For this example we use _step_lag_distributed_ instead of _step_lag_matrix_.  We then specify knots that are logaritmically spaced using _log_lags_.  This decreases the number of regressors while still capturing early time behaviour.  Results are visibly similar, however, the distributed lag model is requires fewer regressors, is faster to solve, and provides better early time resolution in this example.

```{r brfdist}

knots <- log_lags(15, max_lag_baro)
dat <- recipe(wl~., transducer) %>%                          
  step_distributed_lag(baro, knots = knots) %>%    
  step_lag_matrix(et, lag = et_lags) %>%      
  step_mutate(datetime_num = as.numeric(datetime)) %>%           
  step_ns(datetime_num, deg_free = ns_df, role = 'splines') %>%                        
  prep() %>%                                                 
  portion()                                                    

```


```{r solvedist, echo = FALSE, warning = FALSE}

fit_dist <- lm(outcome~distributed_lag + lag_matrix + splines, dat, 
          x = FALSE, y = FALSE, tol = 1e-50, 
          na.action = na.exclude)

dat <- transducer %>% mutate(residuals = residuals(fit_dist))    # add residuals

resp_dist <- response_from_fit(fit_dist)                 # get the baro response

```

```{r solvedist3, echo = FALSE, eval = TRUE}
summarize_lm(fit_dist)[, -c('adj_r_squared'), with = FALSE]
```

```{r solvedistplot, echo = FALSE, fig.width = 4.3, fig.height = 3, hold = TRUE}
par(mar = c(5, 6, 0.5, 0.5), mgp = c(3.5, 0.5, 0))

plot(residuals~datetime, dat, type = 'l', 
     las = 1, lwd = 2, col = '#5696BC',
     xlab = '', ylab = 'residuals (dbar)')

par(mar = c(5,6,0.5,0.5), mgp = c(3.5, 0.5, 0))

plot(value~x, resp_dist[variable == 'baro'], type = 'l', 
     las = 1, lwd = 2, col = '#5696BC', cex = 0.5, pch = 20,
     ylim = c(0, 1),
     xlab = 'Lag value (each lag is 2 minutes)', ylab = 'Cumulative Response')

```


---

# Earth tides

In the previous two examples we used a lagged version of the pre-computed Earth tide signal.  We also have the option of directly specifing the Earth tide calcuation in the recipe.

Three primary ways to do this as implemented in *waterlevel* are:

1. Using a lagged form of the Earth tide signal.

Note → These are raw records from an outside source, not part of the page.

theorem pvHits_reverse {α : Type} (P : α → Bool) (l : List α) :
    pvHits P l.reverse = ((pvHits P l).map (fun p => (l.length - 1 - p.1, p.2))).reverse := by
  induction l with
  | nil => simp [pvHits]
  | cons a as ih =>
    rw [List.reverse_cons, pvHits_append, ih]
    simp only [pvHits]
    by_cases hP : P a
    · simp only [hP, if_pos, List.length_cons, List.map_cons, List.reverse_cons,
        List.length_reverse, List.map_map]
      congr 2
      · apply List.map_congr_left
        intro p hp
        have := pvHits_lt_length P as p hp
        simp [Function.comp]; omega
      · simp [pvHits, hP, List.length_reverse]
    · simp only [hP, if_neg, Bool.false_eq_true, not_false_iff, List.length_cons,
        List.length_reverse, List.map_map]
      simp only [pvHits, hP, Bool.false_eq_true, if_neg, not_false_iff, List.map_nil,
        List.append_nil]
      congr 1
      apply List.map_congr_left
      intro p hp
      have := pvHits_lt_length P as p hp
      simp [Function.comp]; omega

-- A's loop after the first prompt has been counted (noP = 1): runs to the next END-or-prompt line
theorem pvLoopA_one (kp : List String) (len : Nat) (r : List String) :
    ∀ (c : Nat) (idx : Option Nat),
    pvLoopA kp len r c 1 idx =
      match r.find? (fun l => pvIsEnd l || pvPromptHit kp l) with
      | none => some (idx, 1)
      | some l => if pvIsEnd l then none else some (idx, 2) := by
  induction r with
  | nil => intro c idx; simp [pvLoopA]
  | cons line rest ih =>
    intro c idx
    by_cases hE : pvIsEnd line
    · simp [pvLoopA, hE, List.find?]
    · by_cases hP : pvPromptHit kp line
      · simp [pvLoopA, hE, hP, List.find?]
      · simp [pvLoopA, hE, hP, List.find?, ih]
-- pv_equiv track=rewrite | github.com/981377660LMT/algorithm-study | 1_stack/单调栈/倒序遍历/6157. 二进制字符串重新安排顺序需要的时间.py | secondsToRemoveOccurrences3
-- ===== SOURCE A (Python) =====
-- def secondsToRemoveOccurrences3(s: str) -> int:
--     """https://leetcode.cn/problems/time-needed-to-rearrange-a-binary-string/solution/by-endlesscheng-pq2x/"""
--     # dp[i]表示前i个字符移动所需的秒数
--     # dp[i] = dp[i-1] if s[i] == "0" else max(dp[i-1]+1,preZero)
--     # 注意dp[i]会被前面的1堵住
--     n = len(s)
--     dp, zero = [0] * (n + 1), 0
--     for i in range(1, n + 1):
--         if s[i - 1] == "0":
--             zero += 1
--             dp[i] = dp[i - 1]
--         elif zero:
--             dp[i] = max(dp[i - 1] + 1, zero)
--     return dp[-1]
-- ===== SOURCE B (Python) =====
-- def secondsToRemoveOccurrences3(s: str) -> int:
--     # Closed form: for each '1' with at least one '0' before it, record the number
--     # of zeros before it; with m such ones, the answer is max(z_i + (m-1-i)).
--     zs = []
--     zero = 0
--     for c in s:
--         if c == "0":
--             zero += 1
--         elif zero:
--             zs.append(zero)
--     m = len(zs)
--     return max((z + (m - 1 - i) for i, z in enumerate(zs)), default=0)
-- ===== Notes on version B (the rewrite author's own statement) =====
-- stated objective: simpler
-- what changed: Replaced the dp-array recurrence dp[i]=max(dp[i-1]+1,zero) by collecting the zero-prefix counts of the qualifying ones and returning the closed-form max(z_i + (m-1-i)); no dp list is allocated or indexed.
import Mathlib
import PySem

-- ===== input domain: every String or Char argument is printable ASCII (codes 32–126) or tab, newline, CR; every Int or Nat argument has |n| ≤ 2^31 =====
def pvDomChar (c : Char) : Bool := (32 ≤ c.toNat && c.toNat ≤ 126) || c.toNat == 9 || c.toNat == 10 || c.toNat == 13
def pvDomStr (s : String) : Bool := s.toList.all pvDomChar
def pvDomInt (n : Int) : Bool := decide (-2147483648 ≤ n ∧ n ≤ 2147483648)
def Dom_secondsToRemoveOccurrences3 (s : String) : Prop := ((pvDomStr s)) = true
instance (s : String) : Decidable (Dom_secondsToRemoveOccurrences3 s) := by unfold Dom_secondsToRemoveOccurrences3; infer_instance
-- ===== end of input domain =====

-- B replaces A's DP array and recurrence by a closed-form max over the zero-prefix
-- counts of the qualifying ones (simpler: no dp array); both are proved equal.

-- ===== PORT A =====
-- the loop body of A's 'for i in range(1, n+1)'
def bodyA (s : String) (st : List Int × Int) (i : Int) : List Int × Int :=
  if PySem.Str.pyGet? s (i - 1) = some '0' then
    (PySem.List.pySetD st.1 i (PySem.List.pyGetD st.1 (i - 1) 0), st.2 + 1)
  else if st.2 ≠ 0 then
    (PySem.List.pySetD st.1 i (max (PySem.List.pyGetD st.1 (i - 1) 0 + 1) st.2), st.2)
  else st

def secondsToRemoveOccurrences3 (s : String) : Int :=
  let n : Int := PySem.Str.len s
  let st := (PySem.List.pyRange 1 (n + 1) 1).foldl (bodyA s) (List.replicate (n + 1).toNat 0, 0)
  PySem.List.pyGetD st.1 (-1) 0

-- ===== PORT B =====
-- the loop body of B's 'for c in s'
def bodyB (st : List Int × Int) (c : Char) : List Int × Int :=
  if c = '0' then (st.1, st.2 + 1)
  else if st.2 ≠ 0 then (st.1 ++ [st.2], st.2)
  else st

def secondsToRemoveOccurrences3_alt (s : String) : Int :=
  let zs := (s.toList.foldl bodyB ([], 0)).1
  let m : Int := zs.length
  -- Python's max(gen, default=0) ported as a fold from 0: exact here since every term is ≥ 1
  (PySem.List.enumerate zs 0).foldl (fun best p => max best (p.2 + (m - 1 - p.1))) 0

-- ===== PRECONDITION & SPEC =====
def Spec_secondsToRemoveOccurrences3 (s : String) (out : Int) : Prop := out = secondsToRemoveOccurrences3_alt s
instance (s : String) (out : Int) : Decidable (Spec_secondsToRemoveOccurrences3 s out) := by unfold Spec_secondsToRemoveOccurrences3; infer_instance

-- ===== CLAIM (what is proved, stated in full; the proofs are below) =====
def Claim_equal_secondsToRemoveOccurrences3 : Prop := ∀ (s : String), Dom_secondsToRemoveOccurrences3 s → Spec_secondsToRemoveOccurrences3 s (secondsToRemoveOccurrences3 s)

-- ===== LEMMAS AND PROOFS =====

-- the common functional spec: A's dp recurrence as a recursion over the characters
def pvRun : List Char → Int → Int → Int
  | [], a, _ => a
  | c :: cs, a, zero =>
    if c = '0' then pvRun cs a (zero + 1)
    else if zero ≠ 0 then pvRun cs (max (a + 1) zero) zero
    else pvRun cs a zero

-- the list of zero-prefix counts at the qualifying ones
def zsF : List Char → Int → List Int
  | [], _ => []
  | c :: cs, zero =>
    if c = '0' then zsF cs (zero + 1)
    else if zero ≠ 0 then zero :: zsF cs zero
    else zsF cs zero

lemma pvRun_eq_foldl (cs : List Char) : ∀ (a zero : Int),
    pvRun cs a zero = (zsF cs zero).foldl (fun a z => max (a + 1) z) a := by
  induction cs with
  | nil => intro a zero; rfl
  | cons c cs ih =>
    intro a zero
    by_cases h0 : c = '0'
    · simp [pvRun, zsF, h0, ih]
    · by_cases hz : zero ≠ 0 <;> simp [pvRun, zsF, h0, hz, ih]

lemma zsF_pos (cs : List Char) : ∀ (zero : Int), 0 ≤ zero → ∀ z ∈ zsF cs zero, 1 ≤ z := by
  induction cs with
  | nil => intro zero _ z hz; simp [zsF] at hz
  | cons c cs ih =>
    intro zero hzero z hz
    by_cases h0 : c = '0'
    · simp [zsF, h0] at hz; exact ih (zero + 1) (by omega) z hz
    · by_cases hne : zero ≠ 0
      · simp [zsF, h0, hne] at hz
        rcases hz with hz | hz
        · omega
        · exact ih zero hzero z hz
      · simp [zsF, h0, hne] at hz; exact ih zero hzero z hz

lemma bodyB_foldl (cs : List Char) : ∀ (zs0 : List Int) (zero : Int),
    cs.foldl bodyB (zs0, zero) = (zs0 ++ zsF cs zero, zero + (cs.count '0' : Int)) := by
  induction cs with
  | nil => intro zs0 zero; simp [zsF]
  | cons c cs ih =>
    intro zs0 zero
    by_cases h0 : c = '0'
    · simp [bodyB, zsF, h0, ih]; ring
    · by_cases hz : zero ≠ 0
      · simp [bodyB, zsF, h0, hz, ih]
      · simp [bodyB, zsF, h0, hz, ih]

-- the closed-form max over (index, z) equals the DP fold, for lists of terms ≥ 1
lemma unroll (zs : List Int) : ∀ (m t a b : Int),
    (∀ z ∈ zs, 1 ≤ z) → 0 ≤ a → t + (zs.length : Int) = m →
    b = (if a = 0 then 0 else a + (zs.length : Int)) →
    (PySem.List.enumerate zs t).foldl (fun best p => max best (p.2 + (m - 1 - p.1))) b
      = zs.foldl (fun a z => max (a + 1) z) a := by
  induction zs with
  | nil =>
    intro m t a b _ ha _ hb
    simp only [PySem.List.enumerate_nil, List.foldl_nil, List.length_nil, Nat.cast_zero,
      add_zero] at hb ⊢
    split_ifs at hb <;> omega
  | cons z zs ih =>
    intro m t a b hpos ha hlen hb
    have hz : 1 ≤ z := hpos z (by simp)
    simp only [List.length_cons] at hlen hb
    push_cast at hlen hb
    rw [PySem.List.enumerate_cons]
    simp only [List.foldl_cons]
    exact ih m (t + 1) (max (a + 1) z) (max b (z + (m - 1 - t)))
      (fun w hw => hpos w (List.mem_cons_of_mem _ hw)) (by omega)
      (by omega)
      (by split_ifs at hb ⊢ <;> omega)

lemma alt_eq_pvRun (s : String) : secondsToRemoveOccurrences3_alt s = pvRun s.toList 0 0 := by
  unfold secondsToRemoveOccurrences3_alt
  rw [bodyB_foldl]
  simp only [List.nil_append]
  rw [unroll (zsF s.toList 0) _ 0 0 0 (zsF_pos s.toList 0 le_rfl) le_rfl (by ring) (by simp)]
  rw [pvRun_eq_foldl]

-- getD at the last position of a nonempty list via a negative index
lemma pyGetD_neg_one_getD (xs : List Int) (h : xs ≠ []) :
    PySem.List.pyGetD xs (-1) 0 = xs.getD (xs.length - 1) 0 := by
  have hl : 0 < xs.length := List.length_pos_iff.mpr h
  rw [PySem.List.pyGetD_neg_one (h := h), List.getLast_eq_getElem,
      List.getD_eq_getElem xs 0 (by omega)]

-- the A-loop invariant: once k characters are processed with current value a and zero
-- count zero, running the remaining range leaves pvRun of the remaining characters at slot n
lemma loopA_inv (s : String) : ∀ (rest : List Char) (k : Nat) (dp : List Int) (a zero : Int),
    k ≤ s.toList.length →
    s.toList.drop k = rest →
    dp.length = s.toList.length + 1 →
    dp.getD k 0 = a →
    (∀ j : Nat, k < j → dp.getD j 0 = 0) →
    0 ≤ zero → (zero = 0 → a = 0) →
    (let fin := (PySem.List.pyRange ((k : Int) + 1) ((s.toList.length : Int) + 1) 1).foldl (bodyA s) (dp, zero)
     fin.1.length = dp.length ∧ fin.1.getD s.toList.length 0 = pvRun rest a zero) := by
  intro rest
  induction rest with
  | nil =>
    intro k dp a zero hkle hdrop hlen hget _ _ hza
    have hk : k = s.toList.length := by
      have h1 := congrArg List.length hdrop
      rw [List.length_drop, List.length_nil] at h1
      omega
    rw [PySem.List.pyRange_one_eq_nil (by omega)]
    subst hk
    exact ⟨rfl, hget⟩
  | cons c rest ih =>
    intro k dp a zero _ hdrop hlen hget hrest hz hza
    have hk : k < s.toList.length := by
      have h1 := congrArg List.length hdrop
      rw [List.length_drop, List.length_cons] at h1
      omega
    have hc : s.toList[k]? = some c := by
      rw [List.getElem?_eq_getElem (by omega)]
      have h2 : s.toList.drop k = s.toList[k] :: s.toList.drop (k + 1) :=
        List.drop_eq_getElem_cons (by omega)
      rw [hdrop] at h2
      injection h2 with h3 _
      exact (congrArg some h3).symm
    rw [PySem.List.pyRange_one_cons (by omega)]
    simp only [List.foldl_cons]
    have hgetc : PySem.Str.pyGet? s ((k : Int) + 1 - 1) = some c := by
      simpa using hc
    have hlen' : k + 1 < dp.length := by omega
    by_cases h0 : c = '0'
    · -- zero += 1; dp[k+1] = dp[k]
      have hstep : bodyA s (dp, (zero : Int)) ((k : Int) + 1)
          = (dp.set (k + 1) a, zero + 1) := by
        simp only [bodyA]
        rw [if_pos (by rw [hgetc, h0])]
        have h2 : ((k : Int) + 1 - 1) = ((k : Nat) : Int) := by ring
        have h1 : ((k : Int) + 1) = ((k + 1 : Nat) : Int) := by push_cast; ring
        rw [h2, h1, PySem.List.pySetD_natCast, PySem.List.pyGetD_natCast, hget]
      rw [hstep]
      have h1 : ((k : Int) + 1) = (((k + 1 : Nat) : Int)) := by push_cast; ring
      rw [h1]
      have := ih (k + 1) (dp.set (k + 1) a) a (zero + 1) (by omega)
        (by rw [← List.drop_drop, hdrop]; rfl)
        (by simpa using hlen)
        (by rw [List.getD_eq_getElem _ _ (by simpa using hlen'), List.getElem_set_self])
        (fun j hj => by
          rw [List.getD_eq_getElem?_getD, List.getElem?_set_ne (by omega),
              ← List.getD_eq_getElem?_getD]
          exact hrest j (by omega))
        (by omega) (by omega)
      simp only [List.length_set] at this
      simpa [pvRun, h0] using this
    · by_cases hzz : zero ≠ 0
      · -- dp[k+1] = max(dp[k]+1, zero)
        have hstep : bodyA s (dp, (zero : Int)) ((k : Int) + 1)
            = (dp.set (k + 1) (max (a + 1) zero), zero) := by
          simp only [bodyA]
          rw [if_neg (by rw [hgetc]; simp [h0]), if_pos hzz]
          have h2 : ((k : Int) + 1 - 1) = ((k : Nat) : Int) := by ring
          have h1 : ((k : Int) + 1) = ((k + 1 : Nat) : Int) := by push_cast; ring
          rw [h2, h1, PySem.List.pySetD_natCast, PySem.List.pyGetD_natCast, hget]
        rw [hstep]
        have h1 : ((k : Int) + 1) = (((k + 1 : Nat) : Int)) := by push_cast; ring
        rw [h1]
        have := ih (k + 1) (dp.set (k + 1) (max (a + 1) zero)) (max (a + 1) zero) zero (by omega)
          (by rw [← List.drop_drop, hdrop]; rfl)
          (by simpa using hlen)
          (by rw [List.getD_eq_getElem _ _ (by simpa using hlen'), List.getElem_set_self])
          (fun j hj => by
            rw [List.getD_eq_getElem?_getD, List.getElem?_set_ne (by omega),
                ← List.getD_eq_getElem?_getD]
            exact hrest j (by omega))
          hz (by intro h; exact absurd h hzz)
        simp only [List.length_set] at this
        simpa [pvRun, h0, hzz] using this
      · -- state unchanged; dp[k+1] stays 0 = a
        have hstep : bodyA s (dp, (zero : Int)) ((k : Int) + 1) = (dp, zero) := by
          simp only [bodyA]
          rw [if_neg (by rw [hgetc]; simp [h0]), if_neg hzz]
        rw [hstep]
        have h1 : ((k : Int) + 1) = (((k + 1 : Nat) : Int)) := by push_cast; ring
        rw [h1]
        have ha0 : a = 0 := hza (by omega)
        have := ih (k + 1) dp a zero (by omega)
          (by rw [← List.drop_drop, hdrop]; rfl)
          hlen
          (by rw [ha0]; exact hrest (k + 1) (by omega))
          (fun j hj => hrest j (by omega))
          hz hza
        simpa [pvRun, h0, hzz] using this

-- ===== VERDICT (by name: the statement is the Claim_ definition above) =====
theorem secondsToRemoveOccurrences3_spec : Claim_equal_secondsToRemoveOccurrences3 := by
  intro s _
  unfold Spec_secondsToRemoveOccurrences3
  rw [alt_eq_pvRun]
  unfold secondsToRemoveOccurrences3
  simp only [PySem.Str.len_eq]
  rw [show (((s.toList.length : Int)) + 1).toNat = s.toList.length + 1 by omega]
  have hinv := loopA_inv s s.toList 0 (List.replicate (s.toList.length + 1) 0) 0 0
    (by omega) (by simp) (by simp) (by simp) (fun j _ => by simp) le_rfl (fun _ => rfl)
  simp only [Nat.cast_zero, zero_add] at hinv
  obtain ⟨hlenf, hvalf⟩ := hinv
  have hne : ((PySem.List.pyRange 1 ((s.toList.length : Int) + 1) 1).foldl (bodyA s)
      (List.replicate (s.toList.length + 1) 0, 0)).1 ≠ [] := by
    intro h
    rw [h] at hlenf
    simp at hlenf
  rw [pyGetD_neg_one_getD _ hne, hlenf]
  simpa using hvalf
theorem pv_cw (grid : List (List String)) (hne : grid ≠ [])
    (hrows : ∀ row ∈ grid, row.length ≤ 2 * (grid.length - 1) + 1) :
    solution grid true = solution_alt grid true := by
  have hn1 : 0 < grid.length := by
    cases grid
    · exact absurd rfl hne
    · simp
  have hrow_le : ∀ i, (grid.getD i []).length ≤ (grid.length - 1) * 2 + 1 := by
    intro i
    by_cases hi : i < grid.length
    · have hm : grid.getD i [] ∈ grid := by
        rw [List.getD_eq_getElem _ _ hi]
        exact List.getElem_mem _
      have := hrows _ hm
      omega
    · rw [List.getD_eq_getElem?_getD, List.getElem?_eq_none (by omega)]
      simp
  have hgraph : (List.range grid.length).foldl (fun gph i =>
      (List.range (grid.getD i []).length).foldl (fun gph j =>
        pvSet2 gph i ((grid.length - 1) * 2 + 1 - (grid.getD i []).length + j) (pvGet2 grid i j)) gph)
      (List.replicate grid.length (List.replicate ((grid.length - 1) * 2 + 1) "-"))
      = (List.range grid.length).map (fun r => (List.range ((grid.length - 1) * 2 + 1)).map
          (pvCellCW grid ((grid.length - 1) * 2 + 1) r)) := by
    rw [pv_fill_rows grid.length ((grid.length - 1) * 2 + 1)
        (fun r => (List.range ((grid.length - 1) * 2 + 1)).map (pvCellCW grid ((grid.length - 1) * 2 + 1) r)) _ ?hg grid.length le_rfl]
    · apply List.map_congr_left
      intro r hr
      rw [if_pos (List.mem_range.mp hr)]
    case hg =>
      intro m i hi hlen hrowi
      rw [pv_foldl_set2_row _ _ _ _ _ (by omega)]
      congr 1
      rw [hrowi]
      simp only [pvGet2]
      rw [pv_row_fill (grid.getD i []) ((grid.length - 1) * 2 + 1 - (grid.getD i []).length)
          ((grid.length - 1) * 2 + 1) _ le_rfl (by have := hrow_le i; omega)]
      apply List.map_congr_left
      intro c hc
      have hc' := List.mem_range.mp hc
      have hle := hrow_le i
      simp only [pvCellCW]
      by_cases hcase : (grid.length - 1) * 2 + 1 - (grid.getD i []).length ≤ c
      · rw [if_pos ⟨hcase, by omega⟩, if_pos hcase]
        have hb2 : c - ((grid.length - 1) * 2 + 1 - (grid.getD i []).length) < (grid.getD i []).length := by omega
        rw [List.getD_eq_getElem?_getD (l := grid.getD i []) (i := c - ((grid.length - 1) * 2 + 1 - (grid.getD i []).length)) (a := ""),
            List.getD_eq_getElem?_getD (l := grid.getD i []) (i := c - ((grid.length - 1) * 2 + 1 - (grid.getD i []).length)) (a := "-"),
            List.getElem?_eq_getElem hb2]
        rfl
      · rw [if_neg (by omega), if_neg hcase]
  have htemp : rotateClock ((List.range grid.length).map (fun r => (List.range ((grid.length - 1) * 2 + 1)).map
        (pvCellCW grid ((grid.length - 1) * 2 + 1) r)))
      = (List.range ((grid.length - 1) * 2 + 1)).map (fun j => (List.range grid.length).map (fun b =>
          pvCellCW grid ((grid.length - 1) * 2 + 1) (grid.length - b - 1) j)) := by
    unfold rotateClock
    simp only [List.length_map, List.length_range]
    rw [pv_headD_map_range _ _ _ hn1]
    simp only [List.length_map, List.length_range]
    rw [pv_rotate_fold _ grid.length ((grid.length - 1) * 2 + 1) grid.length le_rfl]
    apply List.map_congr_left
    intro j hj
    apply List.map_congr_left
    intro b hb
    rw [if_pos (List.mem_range.mp hb)]
    simp only [pvGet2]
    rw [PySem.List.getD_map_range _ _ _ _ (by have := List.mem_range.mp hb; omega),
        PySem.List.getD_map_range _ _ _ _ (List.mem_range.mp hj)]
  have hTlen : ((List.range ((grid.length - 1) * 2 + 1)).map (fun j => (List.range grid.length).map (fun b =>
      pvCellCW grid ((grid.length - 1) * 2 + 1) (grid.length - b - 1) j))).length = (grid.length - 1) * 2 + 1 := by simp
  have hheadlen : (((List.range ((grid.length - 1) * 2 + 1)).map (fun j => (List.range grid.length).map (fun b =>
      pvCellCW grid ((grid.length - 1) * 2 + 1) (grid.length - b - 1) j))).headD []).length = grid.length := by
    rw [pv_headD_map_range _ _ _ (by omega)]
    simp
  have hget : ∀ a b, a < (grid.length - 1) * 2 + 1 → b < grid.length →
      pvGet2 ((List.range ((grid.length - 1) * 2 + 1)).map (fun j => (List.range grid.length).map (fun b =>
        pvCellCW grid ((grid.length - 1) * 2 + 1) (grid.length - b - 1) j))) a b
      = pvCellCW grid ((grid.length - 1) * 2 + 1) (grid.length - b - 1) a := by
    intro a b ha hb
    simp only [pvGet2]
    rw [PySem.List.getD_map_range _ _ _ _ ha, PySem.List.getD_map_range _ _ _ _ hb]
  simp only [solution, solution_alt, if_true]
  simp only [show 2 * (grid.length - 1) + 1 = (grid.length - 1) * 2 + 1 from by ring]
  simp only [hgraph]
  simp only [htemp]
  simp only [hTlen, hheadlen]
  rw [pv_pyRange_odd grid.length (by omega)]
  rw [pv_foldl_append_singleton]
  simp only [List.map_map, List.singleton_append, List.range'_eq_map_range]
  simp only [pv_reverse_range, List.foldl_map]
  refine congrArg₂ List.cons ?_ ?_
  · rw [hget 0 0 (by omega) (by omega)]
    simp only [pvCellCW, Nat.sub_zero]
  · apply List.map_congr_left
    intro k hk
    have hk' := List.mem_range.mp hk
    simp only [Function.comp_apply]
    have et : ((1 : Int) + 2 * (k : Int)).toNat = 2 * k + 1 := by omega
    simp only [et]
    apply PySem.List.foldl_congr_mem
    intro acc j hj
    have hj' := List.mem_range.mp hj
    simp only [List.foldl_cons, List.foldl_nil]
    rw [hget (2 * k + 1 + 1) j (by omega) hj', hget (2 * k + 1) j (by omega) hj']
    simp only [pvCellCW]
    have e1 : grid.length - 1 - j = grid.length - j - 1 := by omega
    have g1 : 2 * (1 + k) = 2 * k + 1 + 1 := by ring
    have g2 : 2 * k + 1 + 1 - 1 = 2 * k + 1 := by omega
    simp only [e1, g1, g2]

This method uses the *earthtide* package to calculate a synthetic tide and lag the result.  For datasets of less than 14 days, this is the preferred method.  The problem is that the regression coefficients are not easily interpreted, but for removing a signal they work well.

1. Calculate the Earth tide components for wave groups and use those in the regression equation.  This method uses the *earthtide* package to calculate synthetic tidal constituents.

1. Generate cosine curves of different frequencies.  For this method the frequencies are specified in cycles per day and the appropriate sin and cos curves used in regression are created.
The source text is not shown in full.